“What! not about the beautiful island, and the mighty mountains, and the goold, and the jewels, and the big turtle and all?”
“No, Rory, never a word.”
“Well, then, to begin with, it’s ten years ago, and maybe a bit more, so I wasn’t so old as I am now. I hadn’t been more’n a year or two at sea, and mostly coasting that same would be, though sure enough my great ambition was to sail away beyond the sunrise, or away to the back av the north wind and seek me fortune. It was living at home in ould Oirland I was then, with mother and Molly—the saints be around them this noight!—and a swater, claner, tidier bit av a lass than me sister Molly there doesn’t live ’tween here and Tralee, and sure that is the only bit av real truth in the whole av me story.”

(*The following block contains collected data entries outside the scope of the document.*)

-- pv_equiv track=rewrite | github.com/noahostle/SPEAR | stage_peel_attack.py | sampled_low_score_table_from_decoded
-- ===== SOURCE A (Python) =====
-- from typing import Iterable, List, Sequence, Tuple
--
-- def sampled_output_stage_score_from_decoded(
--     decoded_groups: Sequence[Sequence[Tuple[int, int]]],
--     state_low_guess: int,
-- ) -> int:
--     total = 0
--     for group in decoded_groups:
--         seen = set()
--         for decoded_high, decoded_low in group:
--             borrow = 1 if decoded_low < state_low_guess else 0
--             seen.add((decoded_high - borrow) & 0xFF)
--         total += len(seen)
--     return total
--
-- def sampled_low_score_table_from_decoded(
--     decoded_groups: Sequence[Sequence[Tuple[int, int]]],
-- ) -> List[Tuple[int, int]]:
--     scores = []
--     for low_guess in range(256):
--         score = sampled_output_stage_score_from_decoded(decoded_groups, low_guess)
--         scores.append((score, low_guess))
--     return scores
-- ===== SOURCE B (Python) =====
-- def _group_table(group):
--     # multiplicity of each masked value at low_guess = 0
--     cnt = {}
--     for high, low in group:
--         v = (high - (1 if low < 0 else 0)) & 0xFF
--         cnt[v] = cnt.get(v, 0) + 1
--     # each element flips its borrow exactly once, at guess = low + 1
--     events = {}
--     for high, low in group:
--         if 0 <= low <= 254:
--             events.setdefault(low + 1, []).append(high)
--     distinct = len(cnt)
--     table = []
--     for guess in range(256):
--         for high in events.get(guess, []):
--             old = high & 0xFF
--             new = (high - 1) & 0xFF
--             c = cnt.get(old, 0) - 1
--             cnt[old] = c
--             if c == 0:
--                 distinct -= 1
--             cn = cnt.get(new, 0) + 1
--             cnt[new] = cn
--             if cn == 1:
--                 distinct += 1
--         table.append(distinct)
--     return table
--
-- def sampled_low_score_table_from_decoded(decoded_groups):
--     totals = [0] * 256
--     for group in decoded_groups:
--         table = _group_table(group)
--         totals = [t + s for t, s in zip(totals, table)]
--     return list(zip(totals, range(256)))
-- ===== Notes on version B (the rewrite author's own statement) =====
-- stated objective: faster
-- what changed: Instead of rebuilding every group's distinct-value set from scratch for each of the 256 low guesses, B builds per-group multiplicity counters once, records each element's single borrow-flip event at guess low+1, and sweeps the guesses updating the counters and a running distinct count incrementally.
import Mathlib
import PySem
-- pv_equiv track=rewrite | github.com/CharlesR-W/SET_Thesis | SET_THESIS/TabularSingleClear/SingleBidDA_Continuous_DEP2.py | bids_arr_to_xy
-- ===== SOURCE A (Python) =====
-- def bids_arr_to_xy(bids_arr):
--     #bid format is (Q,P,N,Q)
--     x = []
--     y = []
--     Q_accepted_idx = 3
--     Q_bid_idx = 0
--     P_idx = 1
--     agent_idx = 2
--     x.append(0)
--     y.append(0)
--
--     Q_dispatched = 0
--     for QPNQ in bids_arr:
--         x.append(Q_dispatched)
--         P = QPNQ[P_idx]
--         y.append(P)
--
--         Q_dispatched += QPNQ[Q_bid_idx]
--
--         x.append(Q_dispatched)
--         y.append(P)
--
--     return x,y
-- ===== SOURCE B (Python) =====
-- def bids_arr_to_xy(bids_arr):
--     # Build a prefix-sum table of bid quantities once, then construct the
--     # coordinates by indexing into that table (and into bids_arr) by position.
--     cum = []
--     total = 0
--     for b in bids_arr:
--         total += b[0]
--         cum.append(total)
--     n = len(bids_arr)
--     x = [0] + [v for i in range(n) for v in ((cum[i - 1] if i > 0 else 0), cum[i])]
--     y = [0] + [v for i in range(n) for v in (bids_arr[i][1], bids_arr[i][1])]
--     return x, y
-- ===== Notes on version B (the rewrite author's own statement) =====
-- stated objective: alternative
-- what changed: Replaces the inline running accumulator with interleaved appends by a precomputed prefix-sum table read by index in comprehensions that build x and y separately.
import Mathlib
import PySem

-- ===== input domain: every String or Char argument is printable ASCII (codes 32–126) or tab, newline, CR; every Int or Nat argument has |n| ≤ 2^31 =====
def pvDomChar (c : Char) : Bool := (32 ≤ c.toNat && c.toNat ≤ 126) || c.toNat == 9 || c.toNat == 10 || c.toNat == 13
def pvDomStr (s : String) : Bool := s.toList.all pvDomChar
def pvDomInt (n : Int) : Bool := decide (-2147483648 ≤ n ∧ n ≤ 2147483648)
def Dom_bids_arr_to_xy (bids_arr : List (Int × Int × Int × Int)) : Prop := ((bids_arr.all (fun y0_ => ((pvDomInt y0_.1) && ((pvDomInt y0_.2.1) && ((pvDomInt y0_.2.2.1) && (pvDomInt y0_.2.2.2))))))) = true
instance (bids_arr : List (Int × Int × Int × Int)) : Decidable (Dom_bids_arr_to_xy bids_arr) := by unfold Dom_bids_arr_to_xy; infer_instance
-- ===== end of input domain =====

-- B replaces A's inline running accumulator with a precomputed prefix-sum table
-- read by index; objective: alternative decomposition (same cost).


-- ===== PORT A =====
def bids_arr_to_xy (bids_arr : List (Int × Int × Int × Int)) : List Int × List Int :=
  let st := bids_arr.foldl
    (fun (acc : List Int × List Int × Int) QPNQ =>
      let x := acc.1 ++ [acc.2.2]
      let P := QPNQ.2.1
      let y := acc.2.1 ++ [P]
      let q := acc.2.2 + QPNQ.1
      (x ++ [q], y ++ [P], q))
    ([0], [0], 0)
  (st.1, st.2.1)

-- ===== PORT B =====
def bids_arr_to_xy_alt (bids_arr : List (Int × Int × Int × Int)) : List Int × List Int :=
  let cum := (bids_arr.foldl
    (fun (acc : List Int × Int) b =>
      let total := acc.2 + b.1
      (acc.1 ++ [total], total)) ([], 0)).1
  let n := bids_arr.length
  -- cum[i] / bids_arr[i] indices are always in range here, so getD is exact
  let x := 0 :: (List.range n).flatMap
    (fun i => [if 0 < i then cum.getD (i - 1) 0 else 0, cum.getD i 0])
  let y := 0 :: (List.range n).flatMap
    (fun i => [(bids_arr.getD i (0, 0, 0, 0)).2.1, (bids_arr.getD i (0, 0, 0, 0)).2.1])
  (x, y)

-- ===== PRECONDITION & SPEC =====
def Spec_bids_arr_to_xy (bids_arr : List (Int × Int × Int × Int)) (out : List Int × List Int) : Prop := out = bids_arr_to_xy_alt bids_arr
instance (bids_arr : List (Int × Int × Int × Int)) (out : List Int × List Int) : Decidable (Spec_bids_arr_to_xy bids_arr out) := by unfold Spec_bids_arr_to_xy; infer_instance

-- ===== CLAIM (what is proved, stated in full; the proofs are below) =====
def Claim_equal_bids_arr_to_xy : Prop := ∀ (bids_arr : List (Int × Int × Int × Int)), Dom_bids_arr_to_xy bids_arr → Spec_bids_arr_to_xy bids_arr (bids_arr_to_xy bids_arr)

-- ===== LEMMAS AND PROOFS =====

-- canonical forms of both sides
def specCum : List (Int × Int × Int × Int) → Int → List Int
  | [], _ => []
  | b :: t, q => (q + b.1) :: specCum t (q + b.1)

def specXl : List (Int × Int × Int × Int) → Int → Int → List Int
  | [], _, _ => []
  | b :: t, q, low => low :: (q + b.1) :: specXl t (q + b.1) (q + b.1)

def specY : List (Int × Int × Int × Int) → List Int
  | [] => []
  | b :: t => b.2.1 :: b.2.1 :: specY t

lemma foldA_eq (bids : List (Int × Int × Int × Int)) :
    ∀ (x y : List Int) (q : Int),
    bids.foldl
      (fun (acc : List Int × List Int × Int) QPNQ =>
        let x := acc.1 ++ [acc.2.2]
        let P := QPNQ.2.1
        let y := acc.2.1 ++ [P]
        let q := acc.2.2 + QPNQ.1
        (x ++ [q], y ++ [P], q))
      (x, y, q)
    = (x ++ specXl bids q q, y ++ specY bids,
       q + (bids.map (fun b => b.1)).sum) := by
  induction bids with
  | nil => intro x y q; simp [specXl, specY]
  | cons b t ih =>
      intro x y q
      simp only [List.foldl_cons, ih, specXl, specY, List.map_cons, List.sum_cons]
      simp [Prod.ext_iff, List.append_assoc]
      ring

lemma foldCum_eq (bids : List (Int × Int × Int × Int)) :
    ∀ (l : List Int) (t : Int),
    bids.foldl
      (fun (acc : List Int × Int) b =>
        let total := acc.2 + b.1
        (acc.1 ++ [total], total)) (l, t)
    = (l ++ specCum bids t, t + (bids.map (fun b => b.1)).sum) := by
  induction bids with
  | nil => intro l t; simp [specCum]
  | cons b tl ih =>
      intro l t
      simp only [List.foldl_cons, ih, specCum, List.map_cons, List.sum_cons]
      simp [Prod.ext_iff, List.append_assoc]
      ring

lemma rangeX_eq (bids : List (Int × Int × Int × Int)) :
    ∀ (q low : Int),
    (List.range bids.length).flatMap
      (fun i => [if 0 < i then (specCum bids q).getD (i - 1) 0 else low,
                 (specCum bids q).getD i 0])
    = specXl bids q low := by
  induction bids with
  | nil => intro q low; simp [specXl]
  | cons b t ih =>
      intro q low
      have hr : List.range (t.length + 1) = 0 :: (List.range t.length).map Nat.succ :=
        List.range_succ_eq_map
      simp only [List.length_cons, hr, List.flatMap_cons, List.flatMap_map, Nat.succ_eq_add_one,
        specCum, specXl]
      have : ((List.range t.length).flatMap
          (fun i => [if 0 < i + 1 then ((q + b.1) :: specCum t (q + b.1)).getD (i + 1 - 1) 0 else low,
                     ((q + b.1) :: specCum t (q + b.1)).getD (i + 1) 0]))
          = (List.range t.length).flatMap
            (fun i => [if 0 < i then (specCum t (q + b.1)).getD (i - 1) 0 else (q + b.1),
                       (specCum t (q + b.1)).getD i 0]) := by
        apply List.flatMap_congr
        intro i _
        rcases i with _ | j <;> simp
      simp only [this, ih]
      simp

lemma rangeY_eq (bids : List (Int × Int × Int × Int)) :
    (List.range bids.length).flatMap
      (fun i => [(bids.getD i (0, 0, 0, 0)).2.1, (bids.getD i (0, 0, 0, 0)).2.1])
    = specY bids := by
  induction bids with
  | nil => simp [specY]
  | cons b t ih =>
      have hr : List.range (t.length + 1) = 0 :: (List.range t.length).map Nat.succ :=
        List.range_succ_eq_map
      simp only [List.length_cons, hr, List.flatMap_cons, List.flatMap_map, Nat.succ_eq_add_one,
        specY]
      have : ((List.range t.length).flatMap
          (fun i => [((b :: t).getD (i + 1) (0, 0, 0, 0)).2.1,
                     ((b :: t).getD (i + 1) (0, 0, 0, 0)).2.1]))
          = (List.range t.length).flatMap
            (fun i => [(t.getD i (0, 0, 0, 0)).2.1, (t.getD i (0, 0, 0, 0)).2.1]) := by
        apply List.flatMap_congr
        intro i _
        simp
      simp only [this, ih]
      simp

-- ===== VERDICT (by name: the statement is the Claim_ definition above) =====
theorem bids_arr_to_xy_spec : Claim_equal_bids_arr_to_xy := by
  intro bids _
  unfold Spec_bids_arr_to_xy bids_arr_to_xy bids_arr_to_xy_alt
  simp only [foldA_eq, foldCum_eq, rangeY_eq, List.nil_append, rangeX_eq]
  simp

“We perfectly believe that, Rory.”
“Well thin, boys, it was crossing the bog I was one beautiful moonlight night about five o’clock in the morning, and a big wild bog it was, too, with never a house nor a cot in it, and nobody at all barrin’ the moor-snipes and the kelpies, when all at once, what or who should I see standing right foreninst me, beside a rick av peats, but a gentleman in sailor’s clothes, with gold all round his hat, and a bunch av seals dangling in front av him as big as turkey’s eggs. And sure it wasn’t shy he was at spaking either, boys.
“‘The top av the mornin’ to ye,’ says he.
“‘The same to you,’ says I, quite bold-like, though my heart felt as big as peat; ‘the same to you and a thousand av them.’
“‘Is it poor or rich ye are?’ says he.
“‘As poor as a peat creel,’ says I.
“‘Then sure,’ says he, ‘I daresay it isn’t sorry to make your fortune you’d be.’